He didn’t trust his fellow priest one
bit.

Canyon of Heroes my ass, he thought, and he
didn’t even have any wine in him.

“You’re going to take some of the boys down
to the parade, Tad, aren’t you?”

“Yes, Monsignor.”

“That’s nice. I remember my first ticker tape
parade, for Lindbergh back in ’27. I was nine.” The monsignor’s
voice quieted. “I’ll never forget what happened to his son.” He
smiled, “I was there for the Giants in ’54 too. They swept the
Indians that year like New York just did to San Diego. The last
year they played in the World Series,” the Monsignor and his ’54
Giants. “Moved to San Francisco in ’57.

“Decade later I was in Africa. I got out in
December of ’69. A month before the ceasefire.” The Monsignor
looked down into his glass as he swished the remainder of his wine.
“A million dead by then,” he finished his wine. “Couple months
before, they’d had another parade, here, for the Mets. Oh well.
Gentlemen,” the old man rose, “I believe it’s time for me to excuse
myself.”

Tad got up also, dabbing at the corners of
his mouth with his linen napkin.

“Hey Tad,” Mark spoke, his voice level. “Hang
around a minute, want to talk to you about something.”

Tad sat back down, placing his napkin on the
table.

“Yes, Mark?”

“Good night boys.” The Monsignor wished them
well and headed off to his quarters.

“He gets like this, you know,” Mark said of
the Monsignor. “More so as he ages.” Tad made a noise in agreement,
mmmm
, encouraging Mark to continue. “He’s a good man,”
opined Mark, “sees the best in people.”
Mmmm
. “To a fault.
Sometimes he’s blinded by his optimism.”
Mmmm
. “Sometimes he
doesn’t see clearly what’s in front of him.”

Tad didn’t offer an
mmmm
.

“Myself, on the other hand. I’m not so
optimistic. I don’t know if I actually buy that whole story about
Eve tempting Adam with the apple and we as a species being damned
forever after, but something I know for a fact, there’s evil lurks
in the hearts of some men. And I know we can’t ignore it.”

Tad listened to what Mark had to say,
seeimgly patient.

“I’m hearing some things about you, Tad. And
it’d better not be true. If it is, it has to stop.”

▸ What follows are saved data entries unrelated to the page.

-- pv_equiv track=rewrite | github.com/jaySHKorea/Coding-Test | 유형별풀이/Graph/커리큘럼.py | curriculum
-- ===== SOURCE A (Python) =====
-- from collections import deque
-- import copy
--
-- def curriculum(N,course):
--     indegree = [0]*(N+1)
--     graph = [[] for i in range(N+1)]
--     time = [0]*(N+1)
--
--     for i in range(N):
--         time[i+1] = course[i][0]
--         for j in course[i][1:-1]:
--             graph[j].append(i+1)
--             indegree[i+1] += 1
--
--     result = copy.deepcopy(time)
--     q = deque()
--
--     for i in range(1,N+1):
--         if indegree[i] == 0:
--             q.append(i)
--
--     while q:
--         now = q.popleft()
--         for i in graph[now]:
--             indegree[i] -= 1
--             if indegree[i] == 0:
--                 q.append(i)
--                 result[i] = max(result[i],result[now]+time[i])
--
--     return result
-- ===== SOURCE B (Python) =====
-- def curriculum(N, course):
--     # Propagate completions directly over outstanding-prerequisite lists:
--     # when a course finishes it is struck from every pending list, and a
--     # course whose list empties is scheduled right then, completing at the
--     # striker's finish time plus its own duration.
--     times = [0] * (N + 1)
--     pending = [[] for _ in range(N + 1)]
--     for v in range(1, N + 1):
--         times[v] = course[v - 1][0]
--         pending[v] = list(course[v - 1][1:-1])
--     finish = list(times)
--     done = [v for v in range(1, N + 1) if not pending[v]]
--     i = 0
--     while i < len(done):
--         v = done[i]
--         i += 1
--         for u in range(1, N + 1):
--             if v in pending[u]:
--                 pending[u] = [p for p in pending[u] if p != v]
--                 if not pending[u]:
--                     finish[u] = max(finish[u], finish[v] + times[u])
--                     done.append(u)
--     return finish
-- ===== Notes on version B (the rewrite author's own statement) =====
-- stated objective: alternative
-- what changed: Kahn's indegree-counter/reverse-adjacency/deque bookkeeping is replaced by direct propagation over outstanding-prerequisite lists: a finished course is struck from every course's pending list and a course whose list just emptied is scheduled on an index-driven worklist, so no indegree counters, no adjacency lists and no deque are maintained; Pre_ excludes inputs where A raises IndexError and, declared below, rows naming a negative prerequisite id, an unspecified corner where A's wraparound reading and B's never-satisfied reading are both defensible.
-- outside the precondition, e.g. on curriculum(2, [[3, -1, 0], [2, -1]]): A returns [0, 5, 2], B returns [0, 3, 2]
import Mathlib
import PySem

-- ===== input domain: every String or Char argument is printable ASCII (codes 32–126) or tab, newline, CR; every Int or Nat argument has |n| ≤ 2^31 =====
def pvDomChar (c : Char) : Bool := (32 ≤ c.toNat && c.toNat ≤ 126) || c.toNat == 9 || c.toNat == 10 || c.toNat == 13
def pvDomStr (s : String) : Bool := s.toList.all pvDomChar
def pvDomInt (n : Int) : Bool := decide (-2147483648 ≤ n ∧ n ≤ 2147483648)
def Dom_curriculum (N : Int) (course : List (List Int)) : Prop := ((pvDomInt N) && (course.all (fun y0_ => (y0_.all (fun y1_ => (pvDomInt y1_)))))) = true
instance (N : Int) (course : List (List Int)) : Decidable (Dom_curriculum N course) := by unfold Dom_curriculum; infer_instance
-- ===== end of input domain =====

-- B replaces A's indegree-counter/adjacency/deque bookkeeping (Kahn) by direct propagation
-- over outstanding-prerequisite lists on an index-driven worklist; alternative decomposition,
-- no speed claim.


-- ===== PORT A =====
-- Python lists indexed by ints are ported as List with PySem.List.pyGetD/pySetD (exact,
-- including Python's negative-index wraparound, on the in-range indices reached under Pre_);
-- the 'while q' loop runs on fuel (N+1).toNat + 1, enough for every possible run (each
-- course is enqueued at most once).
def buildInnerStep (i : Int) (st2 : List Int × List (List Int) × List Int) (j : Int) :
    List Int × List (List Int) × List Int :=
  let graph' := PySem.List.pySetD st2.2.1 j (PySem.List.pyGetD st2.2.1 j [] ++ [i + 1])
  let indeg' := PySem.List.pySetD st2.1 (i + 1) (PySem.List.pyGetD st2.1 (i + 1) 0 + 1)
  (indeg', graph', st2.2.2)

def buildStep (course : List (List Int)) (st : List Int × List (List Int) × List Int)
    (i : Int) : List Int × List (List Int) × List Int :=
  let row := PySem.List.pyGetD course i []
  let time' := PySem.List.pySetD st.2.2 (i + 1) (PySem.List.pyGetD row 0 0)
  (PySem.List.slice row (some 1) (some (-1))).foldl (buildInnerStep i) (st.1, st.2.1, time')

def kahnInner (time : List Int) (now : Int) (st : List Int × List Int × List Int)
    (i : Int) : List Int × List Int × List Int :=
  let indeg' := PySem.List.pySetD st.1 i (PySem.List.pyGetD st.1 i 0 - 1)
  if PySem.List.pyGetD indeg' i 0 = 0 then
    (indeg',
     PySem.List.pySetD st.2.1 i
       (max (PySem.List.pyGetD st.2.1 i 0)
            (PySem.List.pyGetD st.2.1 now 0 + PySem.List.pyGetD time i 0)),
     st.2.2 ++ [i])
  else (indeg', st.2.1, st.2.2)

def kahnLoop (graph : List (List Int)) (time : List Int) :
    Nat → List Int → List Int → List Int → List Int
  | 0, _, result, _ => result
  | fuel+1, indegree, result, q =>
    match q with
    | [] => result
    | now :: qrest =>
      let st := (PySem.List.pyGetD graph now []).foldl (kahnInner time now)
        (indegree, result, qrest)
      kahnLoop graph time fuel st.1 st.2.1 st.2.2

def curriculum (N : Int) (course : List (List Int)) : List Int :=
  let sz := (N + 1).toNat
  let built := (PySem.List.pyRange 0 N 1).foldl (buildStep course)
    (List.replicate sz (0 : Int), List.replicate sz ([] : List Int), List.replicate sz (0 : Int))
  let indegree := built.1
  let graph := built.2.1
  let time := built.2.2
  let result := time
  let q := (PySem.List.pyRange 1 (N + 1) 1).foldl
    (fun q i => if PySem.List.pyGetD indegree i 0 = 0 then q ++ [i] else q) ([] : List Int)
  kahnLoop graph time (sz + 1) indegree result q

-- ===== PORT B =====
-- The 'while i < len(done)' loop runs on fuel (N+1).toNat + 1, enough for every possible
-- run (each course enters the done worklist at most once).
def bBuildStep (course : List (List Int)) (st : List Int × List (List Int)) (v : Int) :
    List Int × List (List Int) :=
  let row := PySem.List.pyGetD course (v - 1) []
  (PySem.List.pySetD st.1 v (PySem.List.pyGetD row 0 0),
   PySem.List.pySetD st.2 v (PySem.List.slice row (some 1) (some (-1))))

“What is it that you think you’re accusing me
of, Mark?”

“Not accusing. Just saying.”

“You’re just saying
what
then?
That…”

“What I’m saying is the reputation of this
place,” Mark gestured expansively to the building around them,
“rests squarely on the shoulders of men like him,” pointing towards
the door the Monsignor had exited, “me,” pointing at himself, “and
you
.” Punctuating his next words with jabs of his finger.
“Anything, any one of us does, that threatens to—”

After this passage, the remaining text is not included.